(EXERCISE DATA)

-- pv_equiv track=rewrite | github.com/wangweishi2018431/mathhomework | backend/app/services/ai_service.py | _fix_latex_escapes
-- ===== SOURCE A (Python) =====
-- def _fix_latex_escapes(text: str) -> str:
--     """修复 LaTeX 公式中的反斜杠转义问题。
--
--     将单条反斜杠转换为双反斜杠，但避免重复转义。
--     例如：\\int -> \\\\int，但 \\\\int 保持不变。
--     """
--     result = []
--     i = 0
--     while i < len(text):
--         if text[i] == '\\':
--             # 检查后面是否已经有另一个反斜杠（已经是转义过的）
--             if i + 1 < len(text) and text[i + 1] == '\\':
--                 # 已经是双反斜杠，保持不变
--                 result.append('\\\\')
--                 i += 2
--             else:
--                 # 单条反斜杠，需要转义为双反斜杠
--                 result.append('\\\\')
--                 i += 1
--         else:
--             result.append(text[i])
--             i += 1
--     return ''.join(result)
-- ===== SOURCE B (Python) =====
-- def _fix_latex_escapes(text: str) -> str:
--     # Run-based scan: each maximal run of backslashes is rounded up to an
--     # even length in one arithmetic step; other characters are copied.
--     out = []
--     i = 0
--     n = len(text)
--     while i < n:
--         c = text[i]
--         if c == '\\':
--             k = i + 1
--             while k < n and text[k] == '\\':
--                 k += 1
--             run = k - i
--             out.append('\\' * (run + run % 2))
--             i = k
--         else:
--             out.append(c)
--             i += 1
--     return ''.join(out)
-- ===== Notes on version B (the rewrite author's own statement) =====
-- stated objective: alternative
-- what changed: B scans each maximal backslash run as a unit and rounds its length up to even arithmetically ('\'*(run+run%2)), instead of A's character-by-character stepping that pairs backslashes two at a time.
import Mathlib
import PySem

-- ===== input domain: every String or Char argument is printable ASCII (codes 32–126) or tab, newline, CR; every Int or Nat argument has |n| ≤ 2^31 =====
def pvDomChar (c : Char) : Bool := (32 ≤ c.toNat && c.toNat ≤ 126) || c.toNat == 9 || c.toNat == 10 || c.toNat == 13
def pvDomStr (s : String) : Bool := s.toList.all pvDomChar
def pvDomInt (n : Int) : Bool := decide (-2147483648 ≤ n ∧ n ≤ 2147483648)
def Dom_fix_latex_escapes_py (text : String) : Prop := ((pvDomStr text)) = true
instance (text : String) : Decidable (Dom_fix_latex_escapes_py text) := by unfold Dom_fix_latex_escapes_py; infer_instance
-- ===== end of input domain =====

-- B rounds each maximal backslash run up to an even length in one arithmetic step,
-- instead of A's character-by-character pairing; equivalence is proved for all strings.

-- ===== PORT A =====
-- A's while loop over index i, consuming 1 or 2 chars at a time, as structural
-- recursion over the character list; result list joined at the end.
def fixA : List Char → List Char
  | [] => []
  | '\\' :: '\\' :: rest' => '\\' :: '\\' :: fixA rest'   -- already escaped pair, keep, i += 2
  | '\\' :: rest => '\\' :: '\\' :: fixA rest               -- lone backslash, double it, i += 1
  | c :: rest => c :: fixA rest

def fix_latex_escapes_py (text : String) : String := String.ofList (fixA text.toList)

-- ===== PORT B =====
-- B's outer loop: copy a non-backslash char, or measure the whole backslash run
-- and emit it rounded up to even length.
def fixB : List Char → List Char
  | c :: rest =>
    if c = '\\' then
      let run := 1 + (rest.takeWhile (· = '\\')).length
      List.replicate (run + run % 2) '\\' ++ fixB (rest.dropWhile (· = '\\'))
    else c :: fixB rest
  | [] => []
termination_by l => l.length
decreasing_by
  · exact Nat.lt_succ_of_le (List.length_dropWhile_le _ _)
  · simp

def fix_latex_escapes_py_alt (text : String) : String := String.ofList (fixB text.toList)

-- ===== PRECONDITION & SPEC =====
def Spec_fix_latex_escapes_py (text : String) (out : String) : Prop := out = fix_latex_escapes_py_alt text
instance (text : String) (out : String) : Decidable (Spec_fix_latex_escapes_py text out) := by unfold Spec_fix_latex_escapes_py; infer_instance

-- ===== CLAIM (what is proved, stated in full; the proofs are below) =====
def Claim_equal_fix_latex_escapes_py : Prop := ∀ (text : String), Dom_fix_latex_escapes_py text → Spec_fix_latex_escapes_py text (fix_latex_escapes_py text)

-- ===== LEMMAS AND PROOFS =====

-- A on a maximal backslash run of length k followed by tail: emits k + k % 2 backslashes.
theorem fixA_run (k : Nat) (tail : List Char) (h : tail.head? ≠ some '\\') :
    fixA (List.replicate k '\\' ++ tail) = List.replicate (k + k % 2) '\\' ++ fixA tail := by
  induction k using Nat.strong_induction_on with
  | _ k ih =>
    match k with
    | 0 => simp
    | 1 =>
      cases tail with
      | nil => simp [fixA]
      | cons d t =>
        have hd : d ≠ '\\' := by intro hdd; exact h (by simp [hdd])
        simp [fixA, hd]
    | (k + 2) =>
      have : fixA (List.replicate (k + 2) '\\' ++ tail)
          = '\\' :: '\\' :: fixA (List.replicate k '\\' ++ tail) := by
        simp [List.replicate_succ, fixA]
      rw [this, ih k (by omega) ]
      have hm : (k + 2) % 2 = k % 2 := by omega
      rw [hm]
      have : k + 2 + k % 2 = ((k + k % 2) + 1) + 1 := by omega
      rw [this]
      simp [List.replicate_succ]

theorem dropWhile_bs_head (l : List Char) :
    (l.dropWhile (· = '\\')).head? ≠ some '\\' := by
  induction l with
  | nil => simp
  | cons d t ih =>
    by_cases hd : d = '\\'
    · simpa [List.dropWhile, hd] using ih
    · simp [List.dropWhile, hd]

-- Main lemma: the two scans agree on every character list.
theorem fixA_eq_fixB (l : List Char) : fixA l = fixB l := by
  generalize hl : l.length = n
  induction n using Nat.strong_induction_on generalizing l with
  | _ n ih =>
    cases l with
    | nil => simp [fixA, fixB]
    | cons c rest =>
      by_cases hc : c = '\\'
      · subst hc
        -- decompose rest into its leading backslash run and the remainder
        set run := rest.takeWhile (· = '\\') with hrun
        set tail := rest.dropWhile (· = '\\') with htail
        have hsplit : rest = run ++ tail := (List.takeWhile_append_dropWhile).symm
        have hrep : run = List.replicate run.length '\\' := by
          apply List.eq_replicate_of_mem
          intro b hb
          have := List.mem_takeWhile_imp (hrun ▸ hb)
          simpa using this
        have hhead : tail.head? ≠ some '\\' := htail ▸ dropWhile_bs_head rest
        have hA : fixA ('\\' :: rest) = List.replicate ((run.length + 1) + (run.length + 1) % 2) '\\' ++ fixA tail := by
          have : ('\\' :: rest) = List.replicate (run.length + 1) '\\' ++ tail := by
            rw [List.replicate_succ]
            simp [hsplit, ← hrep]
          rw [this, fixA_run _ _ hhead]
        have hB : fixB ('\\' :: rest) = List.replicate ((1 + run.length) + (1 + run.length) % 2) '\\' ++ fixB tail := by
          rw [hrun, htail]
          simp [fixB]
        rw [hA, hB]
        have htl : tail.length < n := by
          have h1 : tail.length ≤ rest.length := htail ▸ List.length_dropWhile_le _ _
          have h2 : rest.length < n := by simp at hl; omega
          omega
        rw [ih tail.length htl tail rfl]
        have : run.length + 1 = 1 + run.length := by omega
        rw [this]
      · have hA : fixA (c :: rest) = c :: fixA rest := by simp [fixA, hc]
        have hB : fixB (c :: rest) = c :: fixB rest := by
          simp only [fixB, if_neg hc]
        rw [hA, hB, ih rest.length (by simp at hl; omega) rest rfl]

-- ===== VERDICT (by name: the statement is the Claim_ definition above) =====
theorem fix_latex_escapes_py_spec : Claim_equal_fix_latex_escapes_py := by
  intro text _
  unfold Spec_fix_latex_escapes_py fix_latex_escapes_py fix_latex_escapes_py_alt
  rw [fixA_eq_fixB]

(End EXERCISE DATA)

WHAT THE TASK REQUIRES: Copy all lines from the entries that contain the word "hrun".

PROBLEM SOLUTION:
        set run := rest.takeWhile (· = '\\') with hrun
          have := List.mem_takeWhile_imp (hrun ▸ hb)
          rw [hrun, htail]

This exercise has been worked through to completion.